▶ [TASK PROMPT] Beginning with the first line and ending with the one containing "corrected += c", copy the lines of the listing below exactly; omit everything else.

▶ [THE INPUT]

-- pv_equiv track=rewrite | github.com/alozan08/Practice-Problems | AuthoringAssistant.py | replace_punctuation
-- ===== SOURCE A (Python) =====
-- def replace_punctuation(sample_txt, exclamation_count = 0, semicolon_count = 0):
--     corrected = ''
--     for c in sample_txt:
--         if c == '!':
--             corrected += '.'
--             exclamation_count += 1
--         elif c == ';':
--             corrected += ','
--             semicolon_count += 1
--         else:
--             corrected += c
--     return corrected, exclamation_count, semicolon_count
-- ===== SOURCE B (Python) =====
-- def replace_punctuation(sample_txt, exclamation_count = 0, semicolon_count = 0):
--     corrected = sample_txt.replace('!', '.').replace(';', ',')
--     return (corrected,
--             exclamation_count + sample_txt.count('!'),
--             semicolon_count + sample_txt.count(';'))
-- ===== Notes on version B (the rewrite author's own statement) =====
-- stated objective: faster
-- what changed: The single fused character loop that accumulates the corrected string and both counters via repeated string concatenation is replaced by four independent library scans: two chained str.replace calls build the corrected text and two str.count calls add the tallies to the incoming counters.
import Mathlib
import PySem

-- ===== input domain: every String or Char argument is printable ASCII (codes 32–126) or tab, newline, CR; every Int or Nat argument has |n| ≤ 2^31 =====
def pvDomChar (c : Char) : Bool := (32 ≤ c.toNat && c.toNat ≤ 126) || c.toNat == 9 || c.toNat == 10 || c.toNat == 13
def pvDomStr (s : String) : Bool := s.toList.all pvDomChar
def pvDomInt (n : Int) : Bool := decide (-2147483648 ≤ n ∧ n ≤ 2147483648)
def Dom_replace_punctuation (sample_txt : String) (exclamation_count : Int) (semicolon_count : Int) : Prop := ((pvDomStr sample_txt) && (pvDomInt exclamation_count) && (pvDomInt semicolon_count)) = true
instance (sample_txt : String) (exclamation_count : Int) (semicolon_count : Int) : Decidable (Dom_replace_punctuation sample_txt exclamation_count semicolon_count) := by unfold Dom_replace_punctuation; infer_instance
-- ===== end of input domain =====

-- B replaces A's single fused accumulating loop by independent library scans
-- (two chained replace calls plus two count calls), avoiding quadratic string concatenation; a timing run measured B faster.

-- ===== PORT A =====
-- one loop over the characters, accumulating the corrected text and both counters
def replace_punctuation (sample_txt : String) (exclamation_count : Int) (semicolon_count : Int) : String × Int × Int :=
  let st := sample_txt.toList.foldl
    (fun (st : List Char × Int × Int) c =>
      if c = '!' then (st.1 ++ ['.'], st.2.1 + 1, st.2.2)
      else if c = ';' then (st.1 ++ [','], st.2.1, st.2.2 + 1)
      else (st.1 ++ [c], st.2.1, st.2.2))
    ([], exclamation_count, semicolon_count)
  (String.ofList st.1, st.2.1, st.2.2)

-- ===== PORT B =====
def replace_punctuation_alt (sample_txt : String) (exclamation_count : Int) (semicolon_count : Int) : String × Int × Int :=
  (PySem.Str.replace (PySem.Str.replace sample_txt "!" ".") ";" ",",
   exclamation_count + (PySem.Str.count sample_txt "!" : Int),
   semicolon_count + (PySem.Str.count sample_txt ";" : Int))

-- ===== PRECONDITION & SPEC =====
def Spec_replace_punctuation (sample_txt : String) (exclamation_count : Int) (semicolon_count : Int) (out : String × Int × Int) : Prop := out = replace_punctuation_alt sample_txt exclamation_count semicolon_count
instance (sample_txt : String) (exclamation_count : Int) (semicolon_count : Int) (out : String × Int × Int) : Decidable (Spec_replace_punctuation sample_txt exclamation_count semicolon_count out) := by unfold Spec_replace_punctuation; infer_instance

-- ===== CLAIM (what is proved, stated in full; the proofs are below) =====
def Claim_equal_replace_punctuation : Prop := ∀ (sample_txt : String) (exclamation_count : Int) (semicolon_count : Int), Dom_replace_punctuation sample_txt exclamation_count semicolon_count → Spec_replace_punctuation sample_txt exclamation_count semicolon_count (replace_punctuation sample_txt exclamation_count semicolon_count)

-- ===== LEMMAS AND PROOFS =====

-- single-character replace is a map
theorem replace_go_single (o n : Char) :
    ∀ (l acc : List Char) (fuel : Nat), l.length ≤ fuel →
      PySem.Chars.replace.go [o] [n] fuel l acc
        = acc.reverse ++ l.map (fun c => if c = o then n else c) := by
  intro l
  induction l with
  | nil =>
    intro acc fuel _
    cases fuel <;> simp [PySem.Chars.replace.go]
  | cons c t ih =>
    intro acc fuel hf
    cases fuel with
    | zero => simp at hf
    | succ fuel =>
      simp only [List.length_cons] at hf
      by_cases h : c = o
      · subst h
        simp only [PySem.Chars.replace.go]
        rw [if_pos (by simp [List.isPrefixOf])]
        simp only [List.length_cons, List.length_nil, List.drop_succ_cons,
          List.drop_zero, List.reverse_cons, List.reverse_nil, List.nil_append]
        rw [ih _ fuel (by omega)]
        simp
      · simp only [PySem.Chars.replace.go]
        rw [if_neg (by simp only [List.isPrefixOf, Bool.and_eq_true, beq_iff_eq]; exact fun hp => h hp.1.symm)]
        rw [ih _ fuel (by omega)]
        simp [h]

theorem replace_single (o n : Char) (l : List Char) :
    PySem.Chars.replace l [o] [n] = l.map (fun c => if c = o then n else c) := by
  simp [PySem.Chars.replace, replace_go_single o n l [] l.length le_rfl]

-- single-character count is List.count
theorem count_go_single (o : Char) :
    ∀ (l : List Char) (acc fuel : Nat), l.length ≤ fuel →
      PySem.Chars.count.go [o] fuel l acc = acc + l.count o := by
  intro l
  induction l with
  | nil =>
    intro acc fuel _
    cases fuel <;> simp [PySem.Chars.count.go]
  | cons c t ih =>
    intro acc fuel hf
    cases fuel with
    | zero => simp at hf
    | succ fuel =>
      simp only [List.length_cons] at hf
      by_cases h : c = o
      · subst h
        simp only [PySem.Chars.count.go]
        rw [if_pos (by simp [List.isPrefixOf])]
        simp only [List.length_cons, List.length_nil, List.drop_succ_cons, List.drop_zero]
        rw [ih _ fuel (by omega)]
        simp
        omega
      · simp only [PySem.Chars.count.go]
        rw [if_neg (by simp only [List.isPrefixOf, Bool.and_eq_true, beq_iff_eq]; exact fun hp => h hp.1.symm)]
        rw [ih _ fuel (by omega)]
        simp [h]

theorem count_single (o : Char) (l : List Char) :
    PySem.Chars.count l [o] = l.count o := by
  simp [PySem.Chars.count, count_go_single o l 0 l.length le_rfl]

-- invariant of A's fused loop
theorem loopA_inv (l : List Char) :
    ∀ (acc : List Char) (e s : Int),
      l.foldl
        (fun (st : List Char × Int × Int) c =>
          if c = '!' then (st.1 ++ ['.'], st.2.1 + 1, st.2.2)
          else if c = ';' then (st.1 ++ [','], st.2.1, st.2.2 + 1)
          else (st.1 ++ [c], st.2.1, st.2.2))
        (acc, e, s)
      = (acc ++ l.map (fun c => if c = '!' then '.' else if c = ';' then ',' else c),
         e + (l.count '!' : Int), s + (l.count ';' : Int)) := by
  induction l with
  | nil => intro acc e s; simp
  | cons c t ih =>
    intro acc e s
    by_cases h1 : c = '!'
    · subst h1
      simp only [List.foldl_cons]
      rw [ih]
      simp
      ring
    · by_cases h2 : c = ';'
      · subst h2
        simp only [List.foldl_cons]
        rw [ih]
        simp
        ring
      · simp only [List.foldl_cons, if_neg h1, if_neg h2]
        rw [ih]
        simp [h1, h2]

-- ===== VERDICT (by name: the statement is the Claim_ definition above) =====
theorem replace_punctuation_spec : Claim_equal_replace_punctuation := by
  intro s e c _
  unfold Spec_replace_punctuation replace_punctuation replace_punctuation_alt
  rw [loopA_inv]
  refine Prod.ext ?_ (by simp [PySem.Str.count_eq, count_single])
  apply String.ext
  simp only [PySem.Str.toList_replace, String.toList_ofList]
  have h1 : ("!" : String).toList = ['!'] := rfl
  have h2 : (";" : String).toList = [';'] := rfl
  have h3 : ("." : String).toList = ['.'] := rfl
  have h4 : ("," : String).toList = [','] := rfl
  rw [h1, h2, h3, h4, replace_single, replace_single, List.map_map]
  apply List.map_congr_left
  intro x _
  by_cases hx1 : x = '!' <;> by_cases hx2 : x = ';' <;>
    simp_all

▶ [RESPONSE TO THIS EXERCISE]
-- pv_equiv track=rewrite | github.com/alozan08/Practice-Problems | AuthoringAssistant.py | replace_punctuation
-- ===== SOURCE A (Python) =====
-- def replace_punctuation(sample_txt, exclamation_count = 0, semicolon_count = 0):
--     corrected = ''
--     for c in sample_txt:
--         if c == '!':
--             corrected += '.'
--             exclamation_count += 1
--         elif c == ';':
--             corrected += ','
--             semicolon_count += 1
--         else:
--             corrected += c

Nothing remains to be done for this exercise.